The quilt had slipped onto the floor: it made a shape in the dark, and Roxelana was cold and afraid and all alone.

114

In snow, Istanbul transformed itself from a city of half a million people into a fantastic forest running down to an icy shore: its domes were the earthworks of a vanished race of giants, its minarets gaunt boles of shattered trees, its roofs, blanketed under a rippling veneer of snow, terraced fields marked only by the arrowed tracks of birds and the dimpled pawprints of hungry cats. The rattle of porters’ barrows, the clatter of hooves, the usual hum of markets and muezzins and street hawkers were muffled. Some lanes were blocked; now and then great slides of snow would precipitate themselves from the roofs and land with a whump! on the street below.

Yashim glimpsed lamplight as he reached the water steps at Balat. He had left the valide in the care of two elderly eunuchs, who were to give her sips of lukewarm water whenever she awoke. Tulin had retired to the girls’ dormitory, taking her instrument with her. He had gone back down the stairs with the sound of Tulin’s flute blowing in his ears.
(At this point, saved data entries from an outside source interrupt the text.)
-- pv_equiv track=rewrite | github.com/Logic-1729/CS2205-Lexer | tests/verify_dot.py | tokenize_linear
-- ===== SOURCE A (Python) =====
-- def tokenize_linear(regex):
--     """
--     将简化的正则表达式（无选择结构）切分为 (原子, 量词) 序列。
--     原子：字符类（如 [a-z]）或单个字符
--     量词：'', '?', '*', '+'
--     """
--     tokens = []
--     i, n = 0, len(regex)
--     while i < n:
--         if regex[i] == "[":
--             j = i + 1
--             while j < n and regex[j] != "]":
--                 j += 1
--             atom = regex[i : j + 1] if j < n else regex[i:n]
--             i = j + 1
--         else:
--             atom = regex[i]
--             i += 1
--         quant = ""
--         if i < n and regex[i] in "?*+":
--             quant = regex[i]
--             i += 1
--         tokens.append((atom, quant))  # 如果一个原子后面没有量词，量词设置为空字符串
--     return tokens
-- ===== SOURCE B (Python) =====
-- import re
--
-- _TOKEN = re.compile(r'(\[[^\]]*\]|\[[^\]]*$|.)([?*+]?)', re.DOTALL)
--
-- def tokenize_linear(regex):
--     return _TOKEN.findall(regex)
-- ===== Notes on version B (the rewrite author's own statement) =====
-- stated objective: idiomatic
-- what changed: Replaces the hand-written index/while tokenizer with a single re.findall over a pattern whose alternation (bracket class | unterminated class to end | any char) plus optional quantifier group yields the token pairs directly.
import Mathlib
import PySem

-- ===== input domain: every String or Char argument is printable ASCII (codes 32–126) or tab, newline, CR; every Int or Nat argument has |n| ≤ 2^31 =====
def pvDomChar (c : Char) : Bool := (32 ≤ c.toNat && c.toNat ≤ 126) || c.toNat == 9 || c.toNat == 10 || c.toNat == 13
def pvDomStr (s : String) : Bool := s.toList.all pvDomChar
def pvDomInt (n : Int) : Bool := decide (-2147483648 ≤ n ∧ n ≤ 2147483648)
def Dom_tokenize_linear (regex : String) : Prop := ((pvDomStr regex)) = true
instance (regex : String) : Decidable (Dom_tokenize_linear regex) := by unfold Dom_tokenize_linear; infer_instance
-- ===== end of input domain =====

-- B replaces A's hand-rolled index loop with a single regular-expression findall (idiomatic one-liner).

-- ===== PORT A =====
-- inner `while j < n and regex[j] != "]"` scan: returns (regex[i+1:j+1] — the class body,
-- including ']' when found — and the remainder regex[j+1:]).
def pvFindClose (cs : List Char) : List Char × List Char :=
  match cs with
  | [] => ([], [])
  | c :: r =>
    if c = ']' then ([c], r)
    else
      let p := pvFindClose r
      (c :: p.1, p.2)

-- cited by the port's decreasing_by
theorem pvFindClose_len (cs : List Char) : (pvFindClose cs).2.length ≤ cs.length := by
  induction cs with
  | nil => simp [pvFindClose]
  | cons c r ih =>
    simp only [pvFindClose]
    split
    · simp
    · simpa using Nat.le_succ_of_le ih

-- the `while i < n` loop of A, on the remaining suffix of the string
def tokALoop (cs : List Char) : List (String × String) :=
  match h : cs with
  | [] => []
  | c :: rest =>
    let pr : List Char × List Char :=
      if c = '[' then
        let p := pvFindClose rest
        ('[' :: p.1, p.2)
      else ([c], rest)
    match h2 : pr.2 with
    | q :: r' =>
      if q = '?' ∨ q = '*' ∨ q = '+' then (String.ofList pr.1, String.ofList [q]) :: tokALoop r'
      else (String.ofList pr.1, "") :: tokALoop pr.2
    | [] => [(String.ofList pr.1, "")]
  termination_by cs.length
  decreasing_by
  · subst h
    simp only [pr] at h2
    by_cases hc : c = '['
    · have hle := pvFindClose_len rest
      simp only [hc] at h2
      simp at h2
      rw [h2] at hle
      simp at hle ⊢
      omega
    · simp [hc] at h2
      simp [h2]
  · subst h
    by_cases hc : c = '['
    · have hle := pvFindClose_len rest
      simp [hc]
      omega
    · simp [hc]

def tokenize_linear (regex : String) : List (String × String) :=
  tokALoop regex.toList

-- ===== PORT B =====
-- hand-port of re.findall(r'(\[[^\]]*\]|\[[^\]]*$|.)([?*+]?)', regex, re.DOTALL):
-- at each position try the three atom alternatives in the regex engine's order,
-- then the optional quantifier group.

-- alternative 1: '\[[^\]]*\]' — body of a bracket class up to and incl. the first ']'
def pvClassBody : List Char → Option (List Char × List Char)
  | [] => none
  | c :: r =>
    if c = ']' then some ([c], r)
    else (pvClassBody r).map (fun p => (c :: p.1, p.2))

def pvMatchClass : List Char → Option (List Char × List Char)
  | '[' :: r => (pvClassBody r).map (fun p => ('[' :: p.1, p.2))
  | _ => none

-- alternative 2: '\[[^\]]*$' — '[' running to end of string with no ']'
def pvMatchOpenEnd : List Char → Option (List Char × List Char)
  | '[' :: r => if r.all (· ≠ ']') then some ('[' :: r, []) else none
  | _ => none

-- alternative 3: '.' with DOTALL — any single character
def pvMatchAny : List Char → Option (List Char × List Char)
  | [] => none
  | c :: r => some ([c], r)

-- '([?*+]?)' — the optional quantifier group
def pvMatchQuant : List Char → String × List Char
  | [] => ("", [])
  | c :: r => if c = '?' || c = '*' || c = '+' then (String.ofList [c], r) else ("", c :: r)

def pvMatchAtom (cs : List Char) : Option (List Char × List Char) :=
  ((pvMatchClass cs).orElse (fun _ => pvMatchOpenEnd cs)).orElse (fun _ => pvMatchAny cs)

-- A's bracket scan and B's first/second regex alternative compute the same split
-- (these three lemmas are cited by tokBLoop's decreasing_by through pvMatchAtom_len)
theorem findClose_of_classBody_some {cs b r : List Char} (h : pvClassBody cs = some (b, r)) :
    pvFindClose cs = (b, r) := by
  induction cs generalizing b r with
  | nil => simp [pvClassBody] at h
  | cons c rest ih =>
    by_cases hcq : c = ']'
    · simp [pvClassBody, hcq] at h
      simp [pvFindClose, hcq, ← h.1, ← h.2]
    · simp only [pvClassBody, pvFindClose, if_neg hcq] at h ⊢
      rcases h3 : pvClassBody rest with _ | ⟨p⟩ <;> rw [h3] at h <;> simp at h
      rcases h with ⟨h1, h2⟩
      have := ih (b := p.1) (r := p.2) (by rw [h3])
      simp [this, ← h1, ← h2]

theorem findClose_of_classBody_none {cs : List Char} (h : pvClassBody cs = none) :
    pvFindClose cs = (cs, []) ∧ cs.all (· ≠ ']') := by
  induction cs with
  | nil => simp [pvFindClose]
  | cons c rest ih =>
    by_cases hcq : c = ']'
    · simp [pvClassBody, hcq] at h
    · simp only [pvClassBody, if_neg hcq] at h
      rcases h3 : pvClassBody rest with _ | ⟨p⟩ <;> rw [h3] at h <;> simp at h
      rcases ih h3 with ⟨ih1, ih2⟩
      simp only [pvFindClose, if_neg hcq, ih1]
      simp at ih2 ⊢
      exact ⟨hcq, ih2⟩

-- B's atom alternation on a nonempty input computes exactly A's (atom, remainder) split
theorem pvMatchAtom_eq (c : Char) (rest : List Char) :
    pvMatchAtom (c :: rest) =
      some (if c = '[' then ('[' :: (pvFindClose rest).1, (pvFindClose rest).2) else ([c], rest)) := by
  by_cases hc : c = '['
  · subst hc
    simp only [pvMatchAtom, pvMatchClass, pvMatchOpenEnd, pvMatchAny, Option.orElse]
    rcases h3 : pvClassBody rest with _ | ⟨b, rm⟩
    · rcases findClose_of_classBody_none h3 with ⟨hf, hall⟩
      rw [if_pos hall]
      simp [hf]
    · have hf := findClose_of_classBody_some h3
      simp [hf]
  · have hmc : pvMatchClass (c :: rest) = none := by
      unfold pvMatchClass; split <;> simp_all
    have hmo : pvMatchOpenEnd (c :: rest) = none := by
      unfold pvMatchOpenEnd; split <;> simp_all
    simp [pvMatchAtom, hmc, hmo, pvMatchAny, Option.orElse, hc]

-- cited by the port's decreasing_by
theorem pvMatchAtom_len {cs a r : List Char} (h : pvMatchAtom cs = some (a, r)) :
    r.length < cs.length := by
  match cs with
  | [] => simp [pvMatchAtom, pvMatchClass, pvMatchOpenEnd, pvMatchAny, Option.orElse] at h
  | c :: rest =>
    rw [pvMatchAtom_eq] at h
    simp at h
    by_cases hc : c = '['
    · have hle := pvFindClose_len rest
      simp [hc] at h
      rw [← h.2]
      simp
      omega
    · simp [hc] at h
      rw [← h.2]
      simp

-- cited by the port's decreasing_by
theorem pvMatchQuant_len (cs : List Char) : (pvMatchQuant cs).2.length ≤ cs.length := by
  match cs with
  | [] => simp [pvMatchQuant]
  | c :: r =>
    simp only [pvMatchQuant]
    split <;> simp

def tokBLoop (cs : List Char) : List (String × String) :=
  match h : pvMatchAtom cs with
  | none => []
  | some (atom, rest) =>
    let q := pvMatchQuant rest
    (String.ofList atom, q.1) :: tokBLoop q.2
  termination_by cs.length
  decreasing_by
    have h1 := pvMatchAtom_len h
    have h2 := pvMatchQuant_len rest
    omega

def tokenize_linear_alt (regex : String) : List (String × String) :=
  tokBLoop regex.toList

-- ===== PRECONDITION & SPEC =====
def Spec_tokenize_linear (regex : String) (out : List (String × String)) : Prop := out = tokenize_linear_alt regex
instance (regex : String) (out : List (String × String)) : Decidable (Spec_tokenize_linear regex out) := by unfold Spec_tokenize_linear; infer_instance

-- ===== CLAIM (what is proved, stated in full; the proofs are below) =====
def Claim_equal_tokenize_linear : Prop := ∀ (regex : String), Dom_tokenize_linear regex → Spec_tokenize_linear regex (tokenize_linear regex)

-- ===== LEMMAS AND PROOFS =====

theorem tokALoop_nil : tokALoop [] = [] := by
  rw [tokALoop.eq_def]

theorem tokBLoop_nil : tokBLoop [] = [] := by
  rw [tokBLoop.eq_def]
  simp [pvMatchAtom, pvMatchClass, pvMatchOpenEnd, pvMatchAny, Option.orElse]

-- one unfolding step of B's loop
theorem tokBLoop_step {cs : List Char} {p : List Char × List Char}
    (h : pvMatchAtom cs = some p) :
    tokBLoop cs = (String.ofList p.1, (pvMatchQuant p.2).1) :: tokBLoop (pvMatchQuant p.2).2 := by
  rw [tokBLoop.eq_def]
  split
  · rename_i heq
    rw [heq] at h
    simp at h
  · rename_i atom rest heq
    rw [heq] at h
    simp at h
    simp [← h]

-- one unfolding step of A's loop, with its quantifier handling phrased through pvMatchQuant
theorem tokALoop_step (c : Char) (rest : List Char) :
    tokALoop (c :: rest) =
      (String.ofList (if c = '[' then ('[' :: (pvFindClose rest).1, (pvFindClose rest).2) else ([c], rest)).1,
        (pvMatchQuant (if c = '[' then ('[' :: (pvFindClose rest).1, (pvFindClose rest).2) else ([c], rest)).2).1) ::
      tokALoop (pvMatchQuant (if c = '[' then ('[' :: (pvFindClose rest).1, (pvFindClose rest).2) else ([c], rest)).2).2 := by
  rw [tokALoop.eq_def]
  by_cases hc : c = '[' <;> simp only [hc, reduceIte] <;> split
  -- c = '[', remainder q :: r'
  · rename_i q r' heq
    rw [if_pos hc] at heq
    replace heq : (pvFindClose rest).2 = q :: r' := heq
    rw [heq]
    simp only [pvMatchQuant]
    by_cases hq : q = '?' ∨ q = '*' ∨ q = '+'
    · have hq' : (q = '?' || q = '*' || q = '+') = true := by
        rcases hq with h | h | h <;> simp [h]
      simp [hq, hq']
    · have hq' : ¬ ((q = '?' || q = '*' || q = '+') = true) := by
        simp only [Bool.or_eq_true, decide_eq_true_eq]
        tauto
      simp [hq, hq']
  -- c = '[', remainder []
  · rename_i heq
    rw [if_pos hc] at heq
    replace heq : (pvFindClose rest).2 = [] := heq
    rw [heq]
    simp [pvMatchQuant, tokALoop_nil]
  -- c ≠ '[', remainder q :: r'
  · rename_i q r' heq
    rw [if_neg hc] at heq
    replace heq : rest = q :: r' := heq
    rw [heq]
    simp only [pvMatchQuant]
    by_cases hq : q = '?' ∨ q = '*' ∨ q = '+'
    · have hq' : (q = '?' || q = '*' || q = '+') = true := by
        rcases hq with h | h | h <;> simp [h]
      simp [hq, hq']
    · have hq' : ¬ ((q = '?' || q = '*' || q = '+') = true) := by
        simp only [Bool.or_eq_true, decide_eq_true_eq]
        tauto
      simp [hq, hq']
  -- c ≠ '[', remainder []
  · rename_i heq
    rw [if_neg hc] at heq
    replace heq : rest = [] := heq
    rw [heq]
    simp [pvMatchQuant, tokALoop_nil]

theorem tokLoop_eq (n : Nat) (cs : List Char) (hn : cs.length ≤ n) :
    tokALoop cs = tokBLoop cs := by
  induction n generalizing cs with
  | zero =>
    have : cs = [] := by cases cs <;> simp_all
    subst this
    rw [tokALoop_nil, tokBLoop_nil]
  | succ n ih =>
    match cs with
    | [] => rw [tokALoop_nil, tokBLoop_nil]
    | c :: rest =>
      rw [tokALoop_step c rest, tokBLoop_step (pvMatchAtom_eq c rest)]
      congr 1
      apply ih
      have h2 := pvMatchQuant_len (if c = '[' then ('[' :: (pvFindClose rest).1, (pvFindClose rest).2) else ([c], rest)).2
      have h1 : (if c = '[' then ('[' :: (pvFindClose rest).1, (pvFindClose rest).2) else ([c], rest)).2.length ≤ rest.length := by
        split
        · exact pvFindClose_len rest
        · exact le_rfl
      simp only [List.length_cons] at hn
      omega

-- ===== VERDICT (by name: the statement is the Claim_ definition above) =====
theorem tokenize_linear_spec : Claim_equal_tokenize_linear := by
  intro regex _
  unfold Spec_tokenize_linear tokenize_linear tokenize_linear_alt
  exact tokLoop_eq regex.toList.length regex.toList le_rfl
She played beautifully. She played, perhaps, as a consolation. But the music had needled him.

Lanterns hung from the mooring poles; two caiquejees were keeping warm by knocking ice from the base of the poles with the ends of their oars. Yashim had heard that the Golden Horn might freeze.
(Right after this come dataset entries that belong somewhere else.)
-- pv_equiv track=rewrite | github.com/vitor-vfm/PlagiarismDetector | detector.py | common_sequences_score
-- ===== SOURCE A (Python) =====
-- def common_sequences_score(l1,l2,size=0):
--     """
--     Finds how many substrings
--     are common between 2 strings
--     and gives a score equal to the sum of the lengths
--     of these common substrings
--
--     Only substrings greater or equal to 'size' are counted
--
--     O( len(l1) * len(l2) )
--
--     """
--
--     # the memo dictionary will be used
--     # as a memoization matrix
--     memo = {}
--     nbr = 0
--
--     # the longest common substring starting at l1[i] and l2[j] has length:
--     # 1) 0, if l1[i] != l2[j]
--     # 2) 1 + length of longest common substring starting at l1[i+1] and l2[j+1]
--     # This property will be used to find lengths of all common substrings bigger or equal
--     # to 'size'
--
--     # go through all pairs i,j starting at the ends of the strings
--     for i in range(len(l1)-1,-1,-1):
--         for j in range(len(l2)-1,-1,-1):
--             # only add non-zero elements to memo
--             # to save memory
--             if l1[i] == l2[j]:
--                 if (i+1,j+1) in memo:
--                     memo[(i,j)] = 1 + memo[(i+1,j+1)]
--                 else:
--                     memo[(i,j)] = 1
--
--             # if l1[i-1] and l2[j-1] exist and are different,
--             # then the common substring starting at (i,j)
--             # is a substring of l1 and l2, but not part
--             # of any other common substring
--
--             # Add its length to score if it's above
--             # the size threshold
--             if i == 0 or j == 0 or l1[i-1] != l2[j-1]:
--                 if (i,j) in memo and memo[(i,j)] >= size:
--                     nbr += memo[(i,j)]
--
--     return nbr
-- ===== SOURCE B (Python) =====
-- def common_sequences_score(l1, l2, size=0):
--     """Sum of lengths (>= size) of maximal common diagonal runs, by sweeping
--     each diagonal of the comparison grid once with an O(1) run counter."""
--     n1, n2 = len(l1), len(l2)
--     total = 0
--     starts = [(0, j) for j in range(n2)] + [(i, 0) for i in range(1, n1)]
--     for i, j in starts:
--         cnt = 0
--         while i < n1 and j < n2:
--             if l1[i] == l2[j]:
--                 cnt += 1
--             else:
--                 if cnt >= size:
--                     total += cnt
--                 cnt = 0
--             i += 1
--             j += 1
--         if cnt >= size:
--             total += cnt
--     return total
-- ===== Notes on version B (the rewrite author's own statement) =====
-- stated objective: faster
-- what changed: Replaces A's memoization dictionary and backward nested index loops by a sweep along each diagonal of the comparison grid that keeps a single O(1) run counter, flushing it at mismatches and at the diagonal's end.
import Mathlib
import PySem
He stamped his feet and one of the caiquejees grabbed a lantern and swung it up.

“Fare, efendi?”

“Pera stairs,” he said. “How’s the ice?”

The man blew out his cheeks. He reached down into his caique and scattered the cushions, which had been piled up beneath a tarpaulin. “If it gets any thicker, I’ll carry you on my back,” he said cheerfully. “At your pleasure, efendi.”

The boatman picked up the oars and with a deft flick of his arm sent the fragile craft racing into the deep, still waters of the Golden Horn. Overhead a few stars shone among the drifting clouds, and on either bank the snow showed pale against the hills. Something was alive in the back of Yashim’s mind; something that wanted to be remembered, but lurked there, shy of the glare of his thoughts as if it feared the eye.

The boatman set him down opposite the steps that climbed the hill to the Galata Tower. Yashim was relieved to find that they had been swept and even scattered with ashes. His breath cooled on his cheeks as he climbed, pausing now and then to admire the snowy hills of Istanbul. A dog, whimpering on its cold paws, slunk past in the shadows. Yashim skirted the shacks that had spilled out around the base of the tower, and pressed on up a sloping street to the Grande Rue.

At the Polish residency, someone-Marta, perhaps-had scraped a path across the frozen carriage sweep to the front steps. As he slithered on the ice, Yashim wondered if it might have been better to leave the snow.